If AD is median of ΔABC and P is a point on AC such that
ar (ΔADP) : ar (ΔABD) = 2 : 3, then ar (Δ PDC) : ar (Δ ABC)
Options
1 : 5
1 : 5
1 : 6
3 : 5
Solution
Given: (1) AD is the Median of ΔABC
(2) P is a point on AC such that ar (ΔADP) : ar (ΔABD) = `2/3`
To find: ar (ΔPDC) : ar (ΔABC)
We know that” the medians of the triangle divides the triangle in two two triangles of equal area.”

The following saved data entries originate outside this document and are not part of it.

-- ===== VERDICT (by name: the statement is the Claim_ definition above) =====
theorem viable_passwords_spec : Claim_equal_viable_passwords := by
  unfold Claim_equal_viable_passwords
  intro limits _ hpre
  unfold Spec_viable_passwords
  simp only [viable_passwords, viable_passwords_alt]
  set mn := PySem.List.minD limits (fun x => x) 0 with hmn
  set mx := PySem.List.maxD limits (fun x => x) 0 with hmx
  set m := pvFmt06 mn with hm
  set M := pvFmt06 mx with hM
  have hm_ne : m ≠ [] := pvFmt06_ne_nil mn
  have hM_ne : M ≠ [] := pvFmt06_ne_nil mx
  have hM6 : 6 ≤ M.length := by rw [hM, pvFmt06_length]; omega
  have hL1 : 1 ≤ M.length := by omega
  have hpool : ("0123456789".toList).Pairwise (· < ·) := by decide
  have hpool_eq : "0123456789".toList = pvDigitChars := by decide
  -- A's loop: characterise the final worklist
  have hchars : PySem.Chars.len M = ((M.length : Nat) : Int) := by
    simp [PySem.Chars.len_eq]
  rw [hchars]
  obtain ⟨hAmem, hApw⟩ := pvFold_char hm_ne hM_ne M.length hL1
  -- B's loop: a conditional-append fold is filter-then-map
  rw [PySem.List.foldl_append_if
    (fun combo => pvLeB m combo && pvLeB combo M && pvHasAdj combo)
    (fun combo => (PySem.Int.ofChars? combo).getD 0)]
  rw [List.nil_append]
  -- reduce to equality of the two string lists
  refine congrArg (List.map _) ?_
  apply pvSorted_eq (hApw.filter _) ((pvCwr_pairwise hpool M.length).filter _)
  intro s
  rw [List.mem_filter, List.mem_filter, hAmem s,
    pvCwr_mem hpool M.length s, hpool_eq]
  simp only [Bool.and_eq_true, pvLeB_iff, pvHasDouble_eq_hasAdj]
  have hlen : mn < 0 ∨ m.length ≤ M.length := by
    by_cases hneg : mn < 0
    · exact Or.inl hneg
    · exact Or.inr (pvFmt06_length_mono (by omega) (pvMin_le_max hpre))
  constructor
  · rintro ⟨⟨h1, h2, h3, h4, h5⟩, h6⟩
    rw [List.take_length] at h5
    exact ⟨⟨h1, h3, h2⟩, ⟨⟨(pvTake_bound_iff hL1 hlen h1 h2).1 h4, h5⟩, h6⟩⟩
  · rintro ⟨⟨h1, h3, h2⟩, ⟨h4, h5⟩, h6⟩
    refine ⟨⟨h1, h2, h3, (pvTake_bound_iff hL1 hlen h1 h2).2 h4, ?_⟩, h6⟩
    rw [List.take_length]
    exact h5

Since AD is the median of ΔABC,
ar (ΔABD) = ar (ΔADC) ……(1)
Also it is given that
ar (ΔADP) : ar (ΔABD) = `2/3` ……(2)
Now,
ar (ΔADC) = ar (ΔADP) + ar (ΔPDC)
ar(ΔADB) = `2/3` ar (ΔADB) + ar (ΔPDC )(from 1 and 2)
ar (ΔPDC ) = `1/3` ar (ΔADB) ..............(3)
ar (ΔABC) = 2ar (ΔADB) ...................(4)
Therefore,
`(ar(ΔPDC))/(ar(ΔABC))= (1/3 ar(ΔADB))/(2ar(ΔADB)`
`(ar(ΔPDC))/(ar(ΔABC))=1/6`